# Will there be a fee for my background check for my hand gun in Wa state and will an



## LyleLovett666 (Jan 25, 2012)

arrest for harrasement with no conviction possibly cause me problems?


----------



## TedDeBearFrmHell (Jul 1, 2011)

yes and maybe


----------



## LyleLovett666 (Jan 25, 2012)

So what would prevent me if there was no conviction?


----------



## TedDeBearFrmHell (Jul 1, 2011)

from form 4473

b. Are you under indictment or information in any court for a felony, or any other crime, for which the judge could imprison you for more than one vear?

AND

h.

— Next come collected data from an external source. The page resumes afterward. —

-- pv_equiv track=rewrite | github.com/0xabhishek29/AOC | 2025/day03_part1.py | solve
-- ===== SOURCE A (Python) =====
-- import itertools
--
-- def solve(inputs):
--     joltage_ratings = inputs
--
--     res = 0
--
--     for joltage_rating in joltage_ratings:
--         mxs = list(itertools.accumulate(joltage_rating[ : : -1], max))[ : : -1]
--         t = 0
--
--         for i in range(len(joltage_rating) - 1):
--             t = max(t, joltage_rating[i] * 10 + mxs[i + 1])
--
--         res += t
--
--     return res
-- ===== SOURCE B (Python) =====
-- def solve(inputs):
--     res = 0
--     for rating in inputs:
--         t = 0
--         if rating:
--             best = rating[0]
--             for y in rating[1:]:
--                 t = max(t, best * 10 + y)
--                 best = max(best, y)
--         res += t
--     return res
-- ===== Notes on version B (the rewrite author's own statement) =====
-- stated objective: simpler
-- what changed: replaces the reversed accumulate suffix-max array plus a second indexed loop with a single left-to-right pass per list that maintains a running prefix maximum and folds candidates directly
import Mathlib
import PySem

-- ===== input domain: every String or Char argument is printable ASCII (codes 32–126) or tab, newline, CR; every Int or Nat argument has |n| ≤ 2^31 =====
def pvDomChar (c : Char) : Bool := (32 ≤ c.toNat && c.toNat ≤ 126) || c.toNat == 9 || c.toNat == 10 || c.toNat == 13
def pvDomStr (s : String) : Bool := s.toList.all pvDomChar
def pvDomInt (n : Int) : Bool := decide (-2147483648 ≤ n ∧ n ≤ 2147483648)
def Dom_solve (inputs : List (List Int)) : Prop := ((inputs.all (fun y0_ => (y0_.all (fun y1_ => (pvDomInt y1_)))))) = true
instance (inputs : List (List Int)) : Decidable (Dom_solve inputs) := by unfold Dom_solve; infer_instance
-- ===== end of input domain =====

-- B replaces A's reversed suffix-max accumulate array and second indexed loop with one
-- left-to-right pass per list maintaining a running prefix maximum (objective: simpler).

-- ===== PORT A =====
-- itertools.accumulate(xs, max): running maxima, same length as xs
def accMaxGo (cur : Int) : List Int → List Int
  | [] => [cur]
  | y :: rest => cur :: accMaxGo (max cur y) rest

def accMax : List Int → List Int
  | [] => []
  | x :: rest => accMaxGo x rest

-- pyGetD with default 0 is exact here: both indices are always in range in A's loop
def solve (inputs : List (List Int)) : Int :=
  inputs.foldl (fun res r =>
    let mxs := (PySem.List.slice?
        (accMax ((PySem.List.slice? r none none (-1)).getD []))
        none none (-1)).getD []
    let t := (PySem.List.pyRange 0 (PySem.List.len r - 1) 1).foldl
        (fun t i => max t (PySem.List.pyGetD r i 0 * 10 + PySem.List.pyGetD mxs (i + 1) 0)) 0
    res + t) 0

-- ===== PORT B =====
def solve_alt (inputs : List (List Int)) : Int :=
  inputs.foldl (fun res r =>
    match r with
    | [] => res + 0
    | x :: rest =>
        res + (rest.foldl (fun (bt : Int × Int) y => (max bt.1 y, max bt.2 (bt.1 * 10 + y))) (x, 0)).2) 0

-- ===== PRECONDITION & SPEC =====
def Spec_solve (inputs : List (List Int)) (out : Int) : Prop := out = solve_alt inputs
instance (inputs : List (List Int)) (out : Int) : Decidable (Spec_solve inputs out) := by unfold Spec_solve; infer_instance

-- ===== CLAIM (what is proved, stated in full; the proofs are below) =====
def Claim_equal_solve : Prop := ∀ (inputs : List (List Int)), Dom_solve inputs → Spec_solve inputs (solve inputs)

-- ===== LEMMAS AND PROOFS =====

-- suffix maxima of a list (what A's mxs computes)
def suffMax : List Int → List Int
  | [] => []
  | x :: rest => rest.foldl max x :: suffMax rest

-- A's candidate list: r[i]*10 + mxs[i+1]
def cand (r : List Int) : List Int :=
  List.zipWith (fun a m => a * 10 + m) r (suffMax r).tail

-- max of running fold shifts out
theorem foldl_max_shift (l : List Int) : ∀ (a b : Int), l.foldl max (max a b) = max a (l.foldl max b) := by
  induction l with
  | nil => intro a b; rfl
  | cons x l ih =>
      intro a b
      show l.foldl max (max (max a b) x) = max a (l.foldl max (max b x))
      rw [max_assoc, ih]

theorem foldl_max_reverse (l : List Int) : ∀ (c : Int), l.reverse.foldl max c = l.foldl max c := by
  induction l with
  | nil => intro c; rfl
  | cons x l ih =>
      intro c
      rw [List.reverse_cons, List.foldl_append, ih]
      show max (l.foldl max c) x = l.foldl max (max c x)
      rw [max_comm c x, foldl_max_shift, max_comm]

theorem accMaxGo_snoc (xs : List Int) : ∀ (c y : Int),
    accMaxGo c (xs ++ [y]) = accMaxGo c xs ++ [max (xs.foldl max c) y] := by
  induction xs with
  | nil => intro c y; rfl
  | cons a xs ih =>
      intro c y
      show c :: accMaxGo (max c a) (xs ++ [y]) = (c :: accMaxGo (max c a) xs) ++ [max _ y]
      rw [ih]
      simp [List.foldl]

theorem length_suffMax (l : List Int) : (suffMax l).length = l.length := by
  induction l with
  | nil => rfl
  | cons x l ih => simp [suffMax, ih]

theorem accrev (l : List Int) : (accMax l.reverse).reverse = suffMax l := by
  induction l with
  | nil => rfl
  | cons x rest ih =>
      cases hrev : rest.reverse with
      | nil =>
          have : rest = [] := by simpa using congrArg List.reverse hrev
          subst this
          rfl
      | cons a t =>
          have hr : (x :: rest).reverse = (a :: t) ++ [x] := by
            simp [List.reverse_cons, hrev]
          have hrest : rest = t.reverse ++ [a] := by
            have := congrArg List.reverse hrev
            simpa using this
          rw [hr]
          show (accMaxGo a (t ++ [x])).reverse = suffMax (x :: rest)
          rw [accMaxGo_snoc, List.reverse_append]
          simp only [List.reverse_cons, List.reverse_nil, List.nil_append, List.singleton_append]
          show max (t.foldl max a) x :: (accMaxGo a t).reverse = suffMax (x :: rest)
          have h1 : (accMaxGo a t).reverse = suffMax rest := by
            rw [← ih, hrev]; rfl
          have h2 : rest.foldl max x = max (t.foldl max a) x := by
            rw [hrest, List.foldl_append]
            show max (t.reverse.foldl max x) a = _
            rw [foldl_max_reverse, max_comm _ a, max_comm _ x,
                ← foldl_max_shift, ← foldl_max_shift, max_comm a x]
          rw [h1]
          simp [suffMax, h2]

theorem length_cand (r : List Int) : (cand r).length = r.length - 1 := by
  simp [cand, length_suffMax]

-- max of an optional extra candidate
def omax (a : Int) : Option Int → Int
  | none => a
  | some b => max a b

def candA : List Int → Option Int
  | [] => none
  | [_] => none
  | x :: y :: rest => some (omax (x * 10 + rest.foldl max y) (candA (y :: rest)))

def candB (b : Int) : List Int → Option Int
  | [] => none
  | y :: ys => some (omax (b * 10 + y) (candB (max b y) ys))

theorem foldl_cand (r : List Int) : ∀ (t : Int), (cand r).foldl max t = omax t (candA r) := by
  induction r with
  | nil => intro t; rfl
  | cons x rest ih =>
      intro t
      cases rest with
      | nil => rfl
      | cons y rest' =>
          show ((x * 10 + rest'.foldl max y) :: cand (y :: rest')).foldl max t = _
          rw [List.foldl_cons, ih]
          show omax (max t (x * 10 + rest'.foldl max y)) (candA (y :: rest'))
              = omax t (candA (x :: y :: rest'))
          cases h : candA (y :: rest') with
          | none => simp [candA, h, omax]
          | some k => simp [candA, h, omax, max_assoc]

theorem B_inner (ys : List Int) : ∀ (b t : Int),
    (ys.foldl (fun (bt : Int × Int) y => (max bt.1 y, max bt.2 (bt.1 * 10 + y))) (b, t)).2
      = omax t (candB b ys) := by
  induction ys with
  | nil => intro b t; rfl
  | cons y ys ih =>
      intro b t
      rw [List.foldl_cons]
      show (ys.foldl _ (max b y, max t (b * 10 + y))).2 = _
      rw [ih]
      cases h : candB (max b y) ys with
      | none => simp [candB, h, omax]
      | some k => simp [candB, h, omax, max_assoc]

theorem candB_eq_candA (ys : List Int) : ∀ (b : Int), candB b ys = candA (b :: ys) := by
  induction ys with
  | nil => intro b; rfl
  | cons y ys ih =>
      intro b
      cases ys with
      | nil => rfl
      | cons z zs =>
          show some (omax (b * 10 + y) (candB (max b y) (z :: zs))) = candA (b :: y :: z :: zs)
          rw [ih (max b y)]
          show some (omax (b * 10 + y) (candA (max b y :: z :: zs)))
              = some (omax (b * 10 + (z :: zs).foldl max y) (candA (y :: z :: zs)))
          have hfold : (z :: zs).foldl max y = max y (zs.foldl max z) := by
            show zs.foldl max (max y z) = _
            rw [foldl_max_shift]
          rw [hfold]
          cases h : candA (z :: zs) with
          | none =>
              simp only [candA, h, omax]
              congr 1
              simp only [max_def]
              split_ifs <;> omega
          | some k =>
              simp only [candA, h, omax]
              congr 1
              simp only [max_def]
              split_ifs <;> omega

theorem A_inner (r : List Int) :
    (PySem.List.pyRange 0 ((r.length : Int) - 1) 1).foldl
      (fun t i => max t (PySem.List.pyGetD r i 0 * 10 + PySem.List.pyGetD (suffMax r) (i + 1) 0)) 0
    = (cand r).foldl max 0 := by
  cases r with
  | nil =>
      rw [PySem.List.pyRange_one_eq_nil (by norm_num)]
      rfl
  | cons x rest =>
      have hb : ((x :: rest).length : Int) - 1 = (((cand (x :: rest)).length : Int)) := by
        rw [length_cand]; simp
      rw [hb]
      rw [PySem.List.foldl_congr_mem (g := fun t i => max t (PySem.List.pyGetD (cand (x :: rest)) i 0))]
      · exact PySem.List.foldl_pyRange_zero_pyGetD' (cand (x :: rest)) 0 max 0
      · intro acc i hi
        rw [PySem.List.mem_pyRange_one] at hi
        obtain ⟨h0, h1⟩ := hi
        have hcl : (cand (x :: rest)).length = rest.length := by
          rw [length_cand]; simp
        have hik : i.toNat < rest.length := by omega
        have hsl : (suffMax (x :: rest)).length = rest.length + 1 := by
          rw [length_suffMax]; rfl
        rw [PySem.List.pyGetD_eq_getElem _ _ h0 (by simp; omega),
            PySem.List.pyGetD_eq_getElem _ _ (by omega) (by simp [hsl]; omega),
            PySem.List.pyGetD_eq_getElem _ _ h0 (by simp [hcl]; omega)]
        have htn : (i + 1).toNat = i.toNat + 1 := by omega
        congr 1
        simp only [cand, List.getElem_zipWith]
        congr 1
        simp only [List.getElem_tail, htn]

-- per-list equality of the two inner computations
theorem per_list (res : Int) (r : List Int) :
    (fun res r =>
      let mxs := (PySem.List.slice?
          (accMax ((PySem.List.slice? r none none (-1)).getD []))
          none none (-1)).getD []
      let t := (PySem.List.pyRange 0 (PySem.List.len r - 1) 1).foldl
          (fun t i => max t (PySem.List.pyGetD r i 0 * 10 + PySem.List.pyGetD mxs (i + 1) 0)) 0
      res + t) res r
    = (fun res (r : List Int) =>
        match r with
        | [] => res + 0
        | x :: rest =>
            res + (rest.foldl (fun (bt : Int × Int) y => (max bt.1 y, max bt.2 (bt.1 * 10 + y))) (x, 0)).2) res r := by
  have hmxs : (PySem.List.slice?
      (accMax ((PySem.List.slice? r none none (-1)).getD []))
      none none (-1)).getD [] = suffMax r := by
    rw [PySem.List.slice?_none_none_neg_one, PySem.List.slice?_none_none_neg_one]
    simpa using accrev r
  simp only [hmxs, PySem.List.len_eq]
  rw [A_inner, foldl_cand]
  cases r with
  | nil => rfl
  | cons x rest =>
      show res + omax 0 (candA (x :: rest)) = res + _
      rw [B_inner, candB_eq_candA]

-- ===== VERDICT (by name: the statement is the Claim_ definition above) =====
theorem solve_spec : Claim_equal_solve := by
  intro inputs _
  unfold Spec_solve solve solve_alt
  exact PySem.List.foldl_congr_mem inputs _ _ 0 (fun acc r _ => per_list acc r)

Are you subject to a court order restraining you from harassing, stalking, or threatening your child or an intimate partner or child of such partner'?

this is just the federal form for a FFL purchase

if you are talking about a CCW, then you will also have to go thru your local sheriff and his ability to deny you is much more lenient


----------



## LyleLovett666 (Jan 25, 2012)

No this happened in 2001.


----------



## TedDeBearFrmHell (Jul 1, 2011)

then if you answer the questions honestly, and you dont have any other disqualifying answers on the 4473, shouldnt be a problem for a ffl purchase. 

washington permits private party sales, no background check required.

the harassment arrest may be an issue for any CCW tho, depends on the facts and the issuing authority.


----------



## LyleLovett666 (Jan 25, 2012)

New to all this,what is a ccw?


----------



## LyleLovett666 (Jan 25, 2012)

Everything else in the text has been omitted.